Electrostatic Precipitators for Air Cleaning

Title: Electrostatic Precipitators for Air Cleaning

Author: Oleg Tchetchel

Article:
Canadian Air Systems Co. is a designer and manufacturer of
industrial dust collection systems. Dust collecting equipment is
available in numerous designs utilizing a number of principles
and featuring wide variation in effectiveness, initial cost,
operating and maintenance expense, space, arrangements and
material of construction.

Factors influencing dust collection equipment selection include:

* Concentration and particle size of contaminant.

In most dust conveying systems, usual dust range from 0.1 to
100 micron - a rather wide range of particle sizes.

* Degree of collection required.

Evaluation will consider the need for high efficiency high cost
equipment such as electrostatic precipirators; high efficiency
moderate cost equipment such as fabric or wet collector units;
and the lower cost primary units such as the dry centrifugal
group. Degree of dust collection required can depend on plant
location; compariosn of quantities of material released to
atmoshere with different type of dust collectors; nature of
contaminant - its salvage value or its potential as a health
hazard, public nuissance or ability to damage property - and the
requirements of the local or state air pollution regulations.
* Characteristics of air or gas stream.

High temperature gas streams exceeding 180 F will prevent the
use of standard cotton media in fabric collectors; presence of
steam or condensation of water vapor will cause packling and
plugging of air or dust packages in fabric and dry centrifugal
collectors.
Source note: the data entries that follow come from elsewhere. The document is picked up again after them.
-- pv_equiv track=rewrite | github.com/pawoos/simplemind-oct | simplemind/example_output/runtime/clahe_image-image_norm-85eeb56c-7d6293b3/sm_tool.py | _get_sample_tags
-- ===== SOURCE A (Python) =====
-- def _get_sample_tags(msg_tags: list[str]) -> list[str]:
--     """
--     Extracts sample metadata (dataset, sample, total) from a message's labels.
--     Returns None if each tag is not present exactly once in the message.
--     """
--     dataset_tags = [tag for tag in msg_tags if tag.startswith("dataset:")]
--     sample_tags = [tag for tag in msg_tags if tag.startswith("sample:")]
--     total_tags = [tag for tag in msg_tags if tag.startswith("total:")]
--
--     if len(dataset_tags) == len(sample_tags) == len(total_tags) == 1:
--         return dataset_tags + sample_tags + total_tags
--     else:
--         return None
-- ===== SOURCE B (Python) =====
-- def _get_sample_tags(msg_tags: list[str]) -> list[str]:
--     """Single dispatch pass building all three buckets, then one length check."""
--     dataset, sample, total = [], [], []
--     for tag in msg_tags:
--         if tag.startswith("dataset:"):
--             dataset.append(tag)
--         elif tag.startswith("sample:"):
--             sample.append(tag)
--         elif tag.startswith("total:"):
--             total.append(tag)
--     if len(dataset) == len(sample) == len(total) == 1:
--         return dataset + sample + total
--     return None
-- ===== Notes on version B (the rewrite author's own statement) =====
-- stated objective: simpler
-- what changed: Three separate filtering comprehensions over msg_tags are replaced by one dispatch pass that routes each tag into its bucket (dataset/sample/total) via a single if/elif chain, then one length check.
import Mathlib
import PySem

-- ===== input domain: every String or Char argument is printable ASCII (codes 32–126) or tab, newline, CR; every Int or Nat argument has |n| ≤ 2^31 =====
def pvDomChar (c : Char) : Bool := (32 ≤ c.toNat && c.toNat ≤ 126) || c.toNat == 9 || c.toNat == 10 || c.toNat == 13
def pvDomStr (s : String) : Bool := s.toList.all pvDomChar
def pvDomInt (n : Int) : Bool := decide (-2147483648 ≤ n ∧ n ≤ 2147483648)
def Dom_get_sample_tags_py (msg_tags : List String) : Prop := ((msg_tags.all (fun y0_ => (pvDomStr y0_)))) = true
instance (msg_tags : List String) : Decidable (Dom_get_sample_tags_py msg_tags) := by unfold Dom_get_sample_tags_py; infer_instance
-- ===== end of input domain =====

-- B replaces A's three separate filter passes by one dispatch pass filling all three buckets (objective: simpler).

-- ===== PORT A =====
def get_sample_tags_py (msg_tags : List String) : Option (List String) :=
  let dataset_tags := msg_tags.filter (fun tag => PySem.Str.startswith tag "dataset:")
  let sample_tags := msg_tags.filter (fun tag => PySem.Str.startswith tag "sample:")
  let total_tags := msg_tags.filter (fun tag => PySem.Str.startswith tag "total:")
  if dataset_tags.length = sample_tags.length ∧ sample_tags.length = total_tags.length ∧ total_tags.length = 1 then
    some (dataset_tags ++ sample_tags ++ total_tags)
  else
    none

-- ===== PORT B =====
def get_sample_tags_py_altStep (acc : List String × List String × List String) (tag : String) :
    List String × List String × List String :=
  if PySem.Str.startswith tag "dataset:" then (acc.1 ++ [tag], acc.2.1, acc.2.2)
  else if PySem.Str.startswith tag "sample:" then (acc.1, acc.2.1 ++ [tag], acc.2.2)
  else if PySem.Str.startswith tag "total:" then (acc.1, acc.2.1, acc.2.2 ++ [tag])
  else acc

def get_sample_tags_py_alt (msg_tags : List String) : Option (List String) :=
  let buckets := msg_tags.foldl get_sample_tags_py_altStep ([], [], [])
  if buckets.1.length = buckets.2.1.length ∧ buckets.2.1.length = buckets.2.2.length ∧ buckets.2.2.length = 1 then
    some (buckets.1 ++ buckets.2.1 ++ buckets.2.2)
  else
    none

-- ===== PRECONDITION & SPEC =====
def Spec_get_sample_tags_py (msg_tags : List String) (out : Option (List String)) : Prop := out = get_sample_tags_py_alt msg_tags
instance (msg_tags : List String) (out : Option (List String)) : Decidable (Spec_get_sample_tags_py msg_tags out) := by unfold Spec_get_sample_tags_py; infer_instance

-- ===== CLAIM (what is proved, stated in full; the proofs are below) =====
def Claim_equal_get_sample_tags_py : Prop := ∀ (msg_tags : List String), Dom_get_sample_tags_py msg_tags → Spec_get_sample_tags_py msg_tags (get_sample_tags_py msg_tags)

-- ===== LEMMAS AND PROOFS =====

-- two distinct nonempty prefixes with different first characters cannot both be prefixes of the same string
theorem pv_prefix_head_ne {p q l : List Char} (hp : p <+: l) (hq : q <+: l)
    (h : p.head? ≠ q.head?) (hpn : p ≠ []) (hqn : q ≠ []) : False := by
  obtain ⟨u, hu⟩ := hp
  obtain ⟨v, hv⟩ := hq
  cases p with
  | nil => exact hpn rfl
  | cons a p' =>
    cases q with
    | nil => exact hqn rfl
    | cons b q' =>
      subst hu
      simp only [List.cons_append, List.cons.injEq] at hv
      exact h (by simp [hv.1])

theorem pv_ds_not_sample (t : String) (h : PySem.Str.startswith t "dataset:" = true) :
    PySem.Str.startswith t "sample:" = false := by
  by_contra hne
  rw [Bool.not_eq_false] at hne
  simp only [PySem.Str.startswith_eq, PySem.Chars.startswith_iff] at h hne
  exact pv_prefix_head_ne h hne (by decide) (by decide) (by decide)

theorem pv_ds_not_total (t : String) (h : PySem.Str.startswith t "dataset:" = true) :
    PySem.Str.startswith t "total:" = false := by
  by_contra hne
  rw [Bool.not_eq_false] at hne
  simp only [PySem.Str.startswith_eq, PySem.Chars.startswith_iff] at h hne
  exact pv_prefix_head_ne h hne (by decide) (by decide) (by decide)

theorem pv_sample_not_total (t : String) (h : PySem.Str.startswith t "sample:" = true) :
    PySem.Str.startswith t "total:" = false := by
  by_contra hne
  rw [Bool.not_eq_false] at hne
  simp only [PySem.Str.startswith_eq, PySem.Chars.startswith_iff] at h hne
  exact pv_prefix_head_ne h hne (by decide) (by decide) (by decide)

-- the single-pass fold computes the three filters of A, appended to the running accumulators
theorem pv_fold_eq_filters (l : List String) : ∀ (ds ss ts : List String),
    l.foldl get_sample_tags_py_altStep (ds, ss, ts) =
      (ds ++ l.filter (fun tag => PySem.Str.startswith tag "dataset:"),
       ss ++ l.filter (fun tag => PySem.Str.startswith tag "sample:"),
       ts ++ l.filter (fun tag => PySem.Str.startswith tag "total:")) := by
  induction l with
  | nil => intro ds ss ts; simp
  | cons t l ih =>
    intro ds ss ts
    simp only [List.foldl_cons, List.filter_cons]
    by_cases hd : PySem.Str.startswith t "dataset:" = true
    · have h1 := hd; have h2 := pv_ds_not_sample t hd; have h3 := pv_ds_not_total t hd
      simp only [PySem.Str.startswith_eq, show "dataset:".toList = ['d','a','t','a','s','e','t',':'] from rfl, show "sample:".toList = ['s','a','m','p','l','e',':'] from rfl, show "total:".toList = ['t','o','t','a','l',':'] from rfl] at h1 h2 h3
      rw [show get_sample_tags_py_altStep (ds, ss, ts) t = (ds ++ [t], ss, ts) by
        simp [get_sample_tags_py_altStep, h1]]
      rw [ih]
      simp [h1, h2, h3]
    · by_cases hs : PySem.Str.startswith t "sample:" = true
      · have h1 := hd; have h2 := hs; have h3 := pv_sample_not_total t hs
        simp only [PySem.Str.startswith_eq, Bool.not_eq_true, show "dataset:".toList = ['d','a','t','a','s','e','t',':'] from rfl, show "sample:".toList = ['s','a','m','p','l','e',':'] from rfl, show "total:".toList = ['t','o','t','a','l',':'] from rfl] at h1 h2 h3
        rw [show get_sample_tags_py_altStep (ds, ss, ts) t = (ds, ss ++ [t], ts) by
          simp [get_sample_tags_py_altStep, h1, h2]]
        rw [ih]
        simp [h1, h2, h3]
      · by_cases ht : PySem.Str.startswith t "total:" = true
        · have h1 := hd; have h2 := hs; have h3 := ht
          simp only [PySem.Str.startswith_eq, Bool.not_eq_true, show "dataset:".toList = ['d','a','t','a','s','e','t',':'] from rfl, show "sample:".toList = ['s','a','m','p','l','e',':'] from rfl, show "total:".toList = ['t','o','t','a','l',':'] from rfl] at h1 h2 h3
          rw [show get_sample_tags_py_altStep (ds, ss, ts) t = (ds, ss, ts ++ [t]) by
            simp [get_sample_tags_py_altStep, h1, h2, h3]]
          rw [ih]
          simp [h1, h2, h3]
        · have h1 := hd; have h2 := hs; have h3 := ht
          simp only [PySem.Str.startswith_eq, Bool.not_eq_true, show "dataset:".toList = ['d','a','t','a','s','e','t',':'] from rfl, show "sample:".toList = ['s','a','m','p','l','e',':'] from rfl, show "total:".toList = ['t','o','t','a','l',':'] from rfl] at h1 h2 h3
          rw [show get_sample_tags_py_altStep (ds, ss, ts) t = (ds, ss, ts) by
            simp [get_sample_tags_py_altStep, h1, h2, h3]]
          rw [ih]
          simp [h1, h2, h3]

-- ===== VERDICT (by name: the statement is the Claim_ definition above) =====
theorem get_sample_tags_py_spec : Claim_equal_get_sample_tags_py := by
  intro msg_tags _
  unfold Spec_get_sample_tags_py get_sample_tags_py get_sample_tags_py_alt
  rw [pv_fold_eq_filters msg_tags [] [] []]
  simp
-- characterization of A's child-list construction: child[k] collects, in increasing
-- order, the nodes i ∈ [1, n) whose parent index is k
lemma pvBuild_spec (parent : List Int)
    (hb : ∀ i : Nat, i < parent.length → 1 ≤ i →
        -(parent.length : Int) ≤ parent.getD i 0 ∧ parent.getD i 0 < (parent.length : Int)) :
    ∀ m, m ≤ parent.length →
      ((PySem.List.pyRange 1 (m : Int) 1).foldl
          (fun child i =>
            let p := PySem.List.pyGetD parent i 0
            PySem.List.pySetD child p (PySem.List.pyGetD child p [] ++ [i]))
          (List.replicate parent.length [])).length = parent.length ∧
      ∀ k, k < parent.length →
        ((PySem.List.pyRange 1 (m : Int) 1).foldl
            (fun child i =>
              let p := PySem.List.pyGetD parent i 0
              PySem.List.pySetD child p (PySem.List.pyGetD child p [] ++ [i]))
            (List.replicate parent.length [])).getD k []
          = ((List.range' 1 (m - 1)).filter
              (fun j => decide (pvEpar parent j = k))).map (fun j => Int.ofNat j) := by
  intro m
  induction m with
  | zero =>
      intro _
      rw [PySem.List.pyRange_one_eq_nil (by omega)]
      simp
  | succ m ih =>
      intro hm1
      by_cases hm0 : m = 0
      · subst hm0
        rw [show (((1 : Nat) : Int)) = (1 : Int) by norm_num,
          PySem.List.pyRange_one_eq_nil (by omega)]
        simp
      · have hmn : m < parent.length := by omega
        obtain ⟨hlen, hget⟩ := ih (by omega)
        have hcast : (((m + 1 : Nat)) : Int) = (m : Int) + 1 := by push_cast; ring
        rw [hcast, PySem.List.pyRange_one_succ_right (by omega), List.foldl_append,
          List.foldl_cons, List.foldl_nil]
        obtain ⟨hb1, hb2⟩ := hb m hmn (by omega)
        set C := ((PySem.List.pyRange 1 (m : Int) 1).foldl
          (fun child i =>
            let p := PySem.List.pyGetD parent i 0
            PySem.List.pySetD child p (PySem.List.pyGetD child p [] ++ [i]))
          (List.replicate parent.length [])) with hCdef
        set q := pvEpar parent m with hqdef
        have hqn : q < parent.length := pvEpar_lt (by omega) m
        have hpm : PySem.List.pyGetD parent ((m : Nat) : Int) 0 = parent.getD m 0 := by
          rw [PySem.List.pyGetD_natCast]
        have hCget : PySem.List.pyGetD C (parent.getD m 0) [] = C.getD q [] := by
          rw [pvGetD_wrap C _ _ (by rw [hlen]; exact hb1) (by rw [hlen]; exact hb2)
            (by rw [hlen]; omega), hlen, hqdef]
          rfl
        have hCset : ∀ v, PySem.List.pySetD C (parent.getD m 0) v = C.set q v := by
          intro v
          rw [pvSetD_wrap C _ _ (by rw [hlen]; exact hb1) (by rw [hlen]; exact hb2)
            (by rw [hlen]; omega), hlen, hqdef]
          rfl
        simp only [hpm, hCget, hCset]
        constructor
        · rw [List.length_set, hlen]
        · intro k hk
          have hrange : List.range' 1 (m + 1 - 1) = List.range' 1 (m - 1) ++ [m] := by
            have h2 : m + 1 - 1 = (m - 1) + 1 := by omega
            rw [h2, List.range'_1_concat]
            congr 2
            omega
          rw [hrange, List.filter_append, List.map_append,
            pvSet_getD C q k _ [] (by omega)]
          by_cases hkq : q = k
          · subst hkq
            rw [if_pos rfl, hget q hk]
            have hfm : List.filter (fun j => decide (pvEpar parent j = q)) [m] = [m] := by
              simp [hqdef]
            rw [hfm]
            simp
          · rw [if_neg hkq, hget k hk]
            have hfm : List.filter (fun j => decide (pvEpar parent j = k)) [m] = [] := by
              have hne : pvEpar parent m ≠ k := fun hcontra => hkq (hqdef.trans hcontra)
              simp [hne]
            rw [hfm]
            simp
-- pv_equiv track=rewrite | github.com/fcontr1975/Blender-Flightgear-BTG-Import-Export | src/fg_btg_btgio.py | _max_group_size_by_material
-- ===== SOURCE A (Python) =====
-- def _max_group_size_by_material(face_materials):
--     if not face_materials:
--         return 0
--
--     grouped_counts = {}
--     for material_name in face_materials:
--         key = material_name or ""
--         grouped_counts[key] = grouped_counts.get(key, 0) + 1
--     return max(grouped_counts.values())
-- ===== SOURCE B (Python) =====
-- def _max_group_size_by_material(face_materials):
--     keys = [m or "" for m in face_materials]
--     best = 0
--     while keys:
--         k = keys[0]
--         rest = [x for x in keys if x != k]
--         best = max(best, len(keys) - len(rest))
--         keys = rest
--     return best
-- ===== Notes on version B (the rewrite author's own statement) =====
-- stated objective: alternative
-- what changed: Replaces A's dict-of-counts plus max-of-values with a partition sweep: repeatedly take the first normalized key, measure its group size as the length drop after filtering it out, and recurse on the remainder keeping the running maximum.
import Mathlib
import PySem

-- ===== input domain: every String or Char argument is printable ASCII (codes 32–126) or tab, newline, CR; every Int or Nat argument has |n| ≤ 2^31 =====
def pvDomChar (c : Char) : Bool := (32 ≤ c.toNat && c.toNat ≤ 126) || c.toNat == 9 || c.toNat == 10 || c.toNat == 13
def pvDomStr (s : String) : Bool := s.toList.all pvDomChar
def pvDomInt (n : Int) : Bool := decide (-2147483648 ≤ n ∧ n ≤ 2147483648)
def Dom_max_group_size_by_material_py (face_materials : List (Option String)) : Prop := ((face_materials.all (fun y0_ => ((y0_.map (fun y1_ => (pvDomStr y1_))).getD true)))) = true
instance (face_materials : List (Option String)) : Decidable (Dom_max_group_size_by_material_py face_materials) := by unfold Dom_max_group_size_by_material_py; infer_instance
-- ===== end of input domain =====

-- B replaces A's hash-bucket counting with a partition sweep (take the first key,
-- count its occurrences by a length difference, recurse on the remainder);
-- objective: alternative algorithm of similar cost, no speed claim.

-- ===== PORT A =====
-- A: dict of counts keyed by (material_name or ""), then max of the values.
def max_group_size_by_material_py (face_materials : List (Option String)) : Int :=
  if face_materials = [] then 0
  else
    let grouped_counts : PySem.Dict String Int :=
      face_materials.foldl
        (fun grouped_counts material_name =>
          let key := material_name.getD ""   -- material_name or "" (None and "" both give "")
          grouped_counts.insert key (grouped_counts.getD key 0 + 1))
        PySem.Dict.empty
    match PySem.List.max? grouped_counts.values (fun v => v) with
    | some m => m
    | none => 0   -- unreachable: the dict is nonempty here

-- ===== PORT B =====
-- B's while loop: pick the first key, drop all its occurrences, record the group size.
def pvAltRun (keys : List String) (best : Int) : Int :=
  match keys with
  | [] => best
  | k :: t =>
      let rest := (k :: t).filter (fun x => x ≠ k)
      pvAltRun rest (max best (((k :: t).length : Int) - (rest.length : Int)))
  termination_by keys.length
  decreasing_by
    simp only [List.filter_cons]
    have : (decide ¬k = k) = false := by simp
    rw [this]
    simpa using Nat.lt_succ_of_le (List.length_filter_le _ t)

def max_group_size_by_material_py_alt (face_materials : List (Option String)) : Int :=
  pvAltRun (face_materials.map (fun m => m.getD "")) 0

-- ===== PRECONDITION & SPEC =====
def Spec_max_group_size_by_material_py (face_materials : List (Option String)) (out : Int) : Prop := out = max_group_size_by_material_py_alt face_materials
instance (face_materials : List (Option String)) (out : Int) : Decidable (Spec_max_group_size_by_material_py face_materials out) := by unfold Spec_max_group_size_by_material_py; infer_instance

-- ===== CLAIM (what is proved, stated in full; the proofs are below) =====
def Claim_equal_max_group_size_by_material_py : Prop := ∀ (face_materials : List (Option String)), Dom_max_group_size_by_material_py face_materials → Spec_max_group_size_by_material_py face_materials (max_group_size_by_material_py face_materials)

-- ===== LEMMAS AND PROOFS =====

theorem pv_foldl_max_le (l : List Int) (b c : Int) (hb : b ≤ c)
    (hl : ∀ x ∈ l, x ≤ c) : List.foldl max b l ≤ c := by
  induction l generalizing b with
  | nil => simpa using hb
  | cons x t ih =>
      exact ih (max b x) (max_le hb (hl x (List.mem_cons_self))) (fun y hy => hl y (List.mem_cons_of_mem _ hy))

theorem pv_le_foldl_max_init (l : List Int) (b : Int) : b ≤ List.foldl max b l := by
  induction l generalizing b with
  | nil => simp
  | cons x t ih => exact le_trans (le_max_left b x) (ih (max b x))

theorem pv_le_foldl_max_mem (l : List Int) (b x : Int) (hx : x ∈ l) : x ≤ List.foldl max b l := by
  induction l generalizing b with
  | nil => cases hx
  | cons y t ih =>
      rcases List.mem_cons.mp hx with h | h
      · subst h; exact le_trans (le_max_right b x) (pv_le_foldl_max_init t (max b x))
      · exact ih (max b y) h

theorem pv_foldl_max_congr_mem (b : Int) (l₁ l₂ : List Int)
    (h : ∀ x, x ∈ l₁ ↔ x ∈ l₂) : List.foldl max b l₁ = List.foldl max b l₂ := by
  refine le_antisymm ?_ ?_
  · exact pv_foldl_max_le l₁ b _ (pv_le_foldl_max_init l₂ b)
      (fun x hx => pv_le_foldl_max_mem l₂ b x ((h x).mp hx))
  · exact pv_foldl_max_le l₂ b _ (pv_le_foldl_max_init l₁ b)
      (fun x hx => pv_le_foldl_max_mem l₁ b x ((h x).mpr hx))

theorem pv_filter_length_count (t : List String) (k : String) :
    (t.filter (fun x => x ≠ k)).length + t.count k = t.length := by
  induction t with
  | nil => simp
  | cons y s ih =>
      simp only [ne_eq, decide_not] at ih ⊢
      by_cases h : y = k
      · simp [h]
        omega
      · simp [h]
        omega

theorem pv_count_filter_ne (t : List String) (k k' : String) (h : k' ≠ k) :
    (t.filter (fun x => x ≠ k)).count k' = t.count k' :=
  List.count_filter (by simpa using h)

-- pvAltRun computes: max over the distinct keys of their multiplicity, folded onto best.
theorem pv_altRun_eq (keys : List String) (best : Int) :
    pvAltRun keys best =
      List.foldl max best ((PySem.Set.ofList keys).map (fun k => (keys.count k : Int))) := by
  induction keys, best using pvAltRun.induct with
  | case1 best => simp [pvAltRun, PySem.Set.ofList]
  | case2 best k t rest ih =>
      rw [pvAltRun]
      rw [ih]
      have hlen : (((k :: t).length : Int) - (rest.length : Int)) = ((k :: t).count k : Int) := by
        have h1 : rest = t.filter (fun x => x ≠ k) := by
          simp [rest]
        have h2 := pv_filter_length_count t k
        rw [h1, List.count_cons_self]
        simp only [List.length_cons]
        omega
      rw [hlen]
      have hstep : List.foldl max (max best ((k :: t).count k : Int))
            ((PySem.Set.ofList rest).map (fun k' => (rest.count k' : Int)))
          = List.foldl max best
            ((((k :: t).count k : Int)) :: (PySem.Set.ofList rest).map (fun k' => (rest.count k' : Int))) := by
        simp
      rw [hstep]
      apply pv_foldl_max_congr_mem
      intro x
      have hrest : rest = t.filter (fun x => x ≠ k) := by simp [rest]
      constructor
      · intro hx
        rcases List.mem_cons.mp hx with h | h
        · exact List.mem_map.mpr ⟨k, (PySem.Set.mem_ofList _ _).mpr List.mem_cons_self, h.symm⟩
        · rcases List.mem_map.mp h with ⟨k', hk', hval⟩
          have hk'mem : k' ∈ rest := (PySem.Set.mem_ofList _ _).mp hk'
          have hk'ne : k' ≠ k := by
            rw [hrest] at hk'mem
            simpa using (List.mem_filter.mp hk'mem).2
          refine List.mem_map.mpr ⟨k', (PySem.Set.mem_ofList _ _).mpr ?_, ?_⟩
          · exact List.mem_cons_of_mem _ (by
              have := (List.mem_filter.mp (hrest ▸ hk'mem)).1
              exact this)
          · rw [← hval]
            rw [hrest, pv_count_filter_ne t k k' hk'ne]
            simp only [List.count_cons]
            simp
            exact fun e => hk'ne e.symm
      · intro hx
        rcases List.mem_map.mp hx with ⟨k', hk', hval⟩
        have hk'mem : k' ∈ (k :: t) := (PySem.Set.mem_ofList _ _).mp hk'
        by_cases hk'k : k' = k
        · subst hk'k
          exact List.mem_cons.mpr (Or.inl hval.symm)
        · have hk't : k' ∈ t := by
            rcases List.mem_cons.mp hk'mem with h | h
            · exact absurd h hk'k
            · exact h
          refine List.mem_cons.mpr (Or.inr (List.mem_map.mpr ⟨k', (PySem.Set.mem_ofList _ _).mpr ?_, ?_⟩))
          · rw [hrest]
            exact List.mem_filter.mpr ⟨hk't, by simpa using hk'k⟩
          · rw [← hval]
            rw [hrest, pv_count_filter_ne t k k' hk'k]
            simp only [List.count_cons]
            simp
            exact fun e => hk'k e.symm

-- folding PySem.Set.add only appends
theorem pv_foldl_add_append (l : List String) (s : PySem.Set String) :
    ∃ r, List.foldl PySem.Set.add s l = s ++ r := by
  induction l generalizing s with
  | nil => exact ⟨[], by simp⟩
  | cons x t ih =>
      by_cases h : s.contains x
      · have h' : x ∈ s := by simpa using h
        have hadd : PySem.Set.add s x = s := by simp [PySem.Set.add, h']
        rcases ih s with ⟨r, hr⟩
        exact ⟨r, by simp [List.foldl_cons, hadd, hr]⟩
      · have h' : x ∉ s := by simpa using h
        have hadd : PySem.Set.add s x = s ++ [x] := by simp [PySem.Set.add, h']
        rcases ih (s ++ [x]) with ⟨r, hr⟩
        exact ⟨x :: r, by simp [List.foldl_cons, hadd, hr]⟩

theorem pv_ofList_cons (a : String) (l : List String) :
    ∃ r, PySem.Set.ofList (a :: l) = a :: r := by
  rcases pv_foldl_add_append l [a] with ⟨r, hr⟩
  refine ⟨r, ?_⟩
  rw [PySem.Set.ofList_eq_foldl]
  have hadd : PySem.Set.add ([] : PySem.Set String) a = [a] := by
    simp [PySem.Set.add]
  simpa [List.foldl_cons, hadd] using hr

-- ===== VERDICT (by name: the statement is the Claim_ definition above) =====
theorem max_group_size_by_material_py_spec : Claim_equal_max_group_size_by_material_py := by
  intro fm _
  unfold Spec_max_group_size_by_material_py
  unfold max_group_size_by_material_py max_group_size_by_material_py_alt
  cases fm with
  | nil => simp [pvAltRun]
  | cons m fms =>
      simp only [if_neg (List.cons_ne_nil m fms)]
      set keys : List String := (m :: fms).map (fun x => x.getD "") with hkeys
      have hfold : (m :: fms).foldl
          (fun (d : PySem.Dict String Int) material_name =>
            let key := material_name.getD ""
            d.insert key (d.getD key 0 + 1)) PySem.Dict.empty
          = PySem.Dict.counter keys := by
        rw [hkeys, ← PySem.Dict.foldl_insert_getD_add_one_eq_counter, List.foldl_map]
      rw [hfold]
      have hvals : (PySem.Dict.counter keys).values
          = (PySem.Set.ofList keys).map (fun k => (keys.count k : Int)) := by
        simp [PySem.Dict.values, PySem.Dict.items_counter, List.map_map, Function.comp]
      rw [hvals]
      have hk : keys = (m.getD "") :: fms.map (fun x => x.getD "") := by simp [hkeys]
      rcases pv_ofList_cons (m.getD "") (fms.map (fun x => x.getD "")) with ⟨r, hr⟩
      rw [pv_altRun_eq]
      rw [hk, hr]
      simp only [List.map_cons]
      rw [PySem.List.max?_id_cons]
      have hpos : (0 : Int) ≤ (((m.getD "" : String) :: fms.map (fun x => x.getD "")).count (m.getD "") : Int) := by positivity
      simp only [List.foldl_cons]
      rw [max_eq_right hpos]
Chemical composition can attack fabric or metal in
dry collectors and cause extremely corrosive conditions when
mixed with water in wet type collectors.

* Characteristics of contaminant.

Chemical composition can cause attack on dust collector
elements or corrosion in wet type dust collectors. Sticky
materials like metallic buffing dust impregnated with buffing
compounds can adhere to collector elements plugging dust
collector passages. Linty materials such as dust from textile
opener, picker and napper will adhere to certain types of
collector surfaces or elements. Abrasiveness of many materials
in moderate to heavy concentrations such as dust from sand
blasting will cause rapid wear particularly on dry type
centrifugal collectors. Particles size and shape will rule out
certain collector designs. The parashute shape of particles such
as "bees wings" from grain will "float" through centrifugal
collectors due to their velocity of fall being slower than much
smaller spherical particles of the same specific gravity.
Combustible nature of many finely divided materials will
influence selection of explosion proof dust collectors for such
products.

* Methods of disposal.
Methods of removal and disposal of collected materials will
vary with the material, plant process, quantity involved and the
collector design. Dry collectors can be unloaded continuously or
in batches through dump gates, trickle valves and rotary locks
to conveyors or containers. Wet collectors can be arranged for
batch removal or continual ejection of dewatered material by
flight conveyors or draining as a slurry. Material
characteristics can influence other problems, such as packing
and bridging of dry materials in dust hoppers, floating of
slurry forming characteristics in wet collectors, etc.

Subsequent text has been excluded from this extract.